(Given records begins)

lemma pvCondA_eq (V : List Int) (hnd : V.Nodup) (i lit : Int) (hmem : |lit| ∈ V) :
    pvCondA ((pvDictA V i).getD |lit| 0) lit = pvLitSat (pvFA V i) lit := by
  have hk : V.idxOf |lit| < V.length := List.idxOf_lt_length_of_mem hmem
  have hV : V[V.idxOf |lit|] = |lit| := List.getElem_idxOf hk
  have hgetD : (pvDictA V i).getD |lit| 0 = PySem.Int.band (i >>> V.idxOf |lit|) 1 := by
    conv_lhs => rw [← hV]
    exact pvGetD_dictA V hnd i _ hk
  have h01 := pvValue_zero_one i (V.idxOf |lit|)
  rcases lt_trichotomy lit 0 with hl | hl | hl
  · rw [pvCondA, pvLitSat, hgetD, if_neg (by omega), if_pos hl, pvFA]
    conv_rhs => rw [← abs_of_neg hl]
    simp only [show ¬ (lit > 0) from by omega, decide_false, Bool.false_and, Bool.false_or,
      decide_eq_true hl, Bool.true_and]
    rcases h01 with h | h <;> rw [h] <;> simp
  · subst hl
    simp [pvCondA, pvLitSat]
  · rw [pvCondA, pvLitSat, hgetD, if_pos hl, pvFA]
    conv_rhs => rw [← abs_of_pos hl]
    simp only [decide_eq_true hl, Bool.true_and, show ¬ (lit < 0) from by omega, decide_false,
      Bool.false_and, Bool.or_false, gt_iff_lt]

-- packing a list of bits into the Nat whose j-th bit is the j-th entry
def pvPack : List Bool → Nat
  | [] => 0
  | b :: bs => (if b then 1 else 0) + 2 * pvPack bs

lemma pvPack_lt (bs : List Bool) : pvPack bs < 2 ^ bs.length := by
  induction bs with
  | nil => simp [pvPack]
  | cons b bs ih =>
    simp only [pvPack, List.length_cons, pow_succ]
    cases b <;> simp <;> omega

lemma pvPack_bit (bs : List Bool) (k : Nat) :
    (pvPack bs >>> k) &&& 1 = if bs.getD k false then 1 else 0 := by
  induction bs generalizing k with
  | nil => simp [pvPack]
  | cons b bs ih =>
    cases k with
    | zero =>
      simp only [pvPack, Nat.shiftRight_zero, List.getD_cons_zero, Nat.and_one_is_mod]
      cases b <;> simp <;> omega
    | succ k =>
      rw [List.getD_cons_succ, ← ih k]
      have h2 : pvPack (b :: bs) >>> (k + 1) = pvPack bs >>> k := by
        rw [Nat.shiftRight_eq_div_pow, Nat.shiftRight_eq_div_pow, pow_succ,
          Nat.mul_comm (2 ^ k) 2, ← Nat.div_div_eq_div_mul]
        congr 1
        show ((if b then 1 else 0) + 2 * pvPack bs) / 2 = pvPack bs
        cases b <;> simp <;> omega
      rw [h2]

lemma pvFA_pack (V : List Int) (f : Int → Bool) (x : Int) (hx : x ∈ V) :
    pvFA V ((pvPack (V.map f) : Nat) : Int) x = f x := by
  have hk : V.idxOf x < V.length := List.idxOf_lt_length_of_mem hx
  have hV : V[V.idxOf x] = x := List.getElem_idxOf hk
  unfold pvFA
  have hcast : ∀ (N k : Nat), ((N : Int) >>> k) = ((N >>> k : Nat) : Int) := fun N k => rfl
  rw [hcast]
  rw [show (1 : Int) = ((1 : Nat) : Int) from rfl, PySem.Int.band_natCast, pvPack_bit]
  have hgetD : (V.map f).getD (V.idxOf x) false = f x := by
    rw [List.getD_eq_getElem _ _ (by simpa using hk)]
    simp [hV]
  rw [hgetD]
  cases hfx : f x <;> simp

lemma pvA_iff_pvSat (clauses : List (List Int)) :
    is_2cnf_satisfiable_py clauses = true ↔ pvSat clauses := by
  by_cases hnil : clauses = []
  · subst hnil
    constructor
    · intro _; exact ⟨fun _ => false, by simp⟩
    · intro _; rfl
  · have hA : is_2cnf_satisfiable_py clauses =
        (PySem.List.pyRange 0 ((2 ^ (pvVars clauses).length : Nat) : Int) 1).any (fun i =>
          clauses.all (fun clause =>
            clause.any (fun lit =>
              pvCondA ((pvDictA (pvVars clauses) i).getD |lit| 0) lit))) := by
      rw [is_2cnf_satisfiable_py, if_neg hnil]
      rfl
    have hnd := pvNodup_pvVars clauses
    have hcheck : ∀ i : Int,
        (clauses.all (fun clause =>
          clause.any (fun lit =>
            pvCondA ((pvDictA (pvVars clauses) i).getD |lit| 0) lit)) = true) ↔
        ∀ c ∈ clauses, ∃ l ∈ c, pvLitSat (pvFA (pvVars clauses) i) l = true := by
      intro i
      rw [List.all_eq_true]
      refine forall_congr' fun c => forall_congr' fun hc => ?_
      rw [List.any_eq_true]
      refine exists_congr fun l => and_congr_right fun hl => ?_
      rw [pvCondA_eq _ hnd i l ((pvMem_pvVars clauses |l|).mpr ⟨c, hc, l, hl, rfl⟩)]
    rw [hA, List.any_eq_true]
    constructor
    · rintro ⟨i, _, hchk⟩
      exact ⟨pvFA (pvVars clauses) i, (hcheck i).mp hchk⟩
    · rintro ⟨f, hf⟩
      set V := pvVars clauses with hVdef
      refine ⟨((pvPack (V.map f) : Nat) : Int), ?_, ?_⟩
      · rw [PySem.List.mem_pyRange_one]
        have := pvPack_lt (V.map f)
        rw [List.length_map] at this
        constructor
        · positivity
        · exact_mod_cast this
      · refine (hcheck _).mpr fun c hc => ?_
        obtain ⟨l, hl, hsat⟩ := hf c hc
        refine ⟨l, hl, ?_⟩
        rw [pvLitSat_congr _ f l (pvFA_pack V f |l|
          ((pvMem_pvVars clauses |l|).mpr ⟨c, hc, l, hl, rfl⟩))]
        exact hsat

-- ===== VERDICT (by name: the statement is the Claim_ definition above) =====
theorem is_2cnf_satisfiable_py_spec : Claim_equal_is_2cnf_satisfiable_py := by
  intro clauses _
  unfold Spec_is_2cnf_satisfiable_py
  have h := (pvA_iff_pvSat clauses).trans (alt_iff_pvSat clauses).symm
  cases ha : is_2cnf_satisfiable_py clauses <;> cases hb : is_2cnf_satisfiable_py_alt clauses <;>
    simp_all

(Given records ends)

#### [What the exercise asks]
Pull out each line of the entries that contains "hcheck".

#### [Written response]
    have hcheck : ∀ i : Int,
      exact ⟨pvFA (pvVars clauses) i, (hcheck i).mp hchk⟩
      · refine (hcheck _).mpr fun c hc => ?_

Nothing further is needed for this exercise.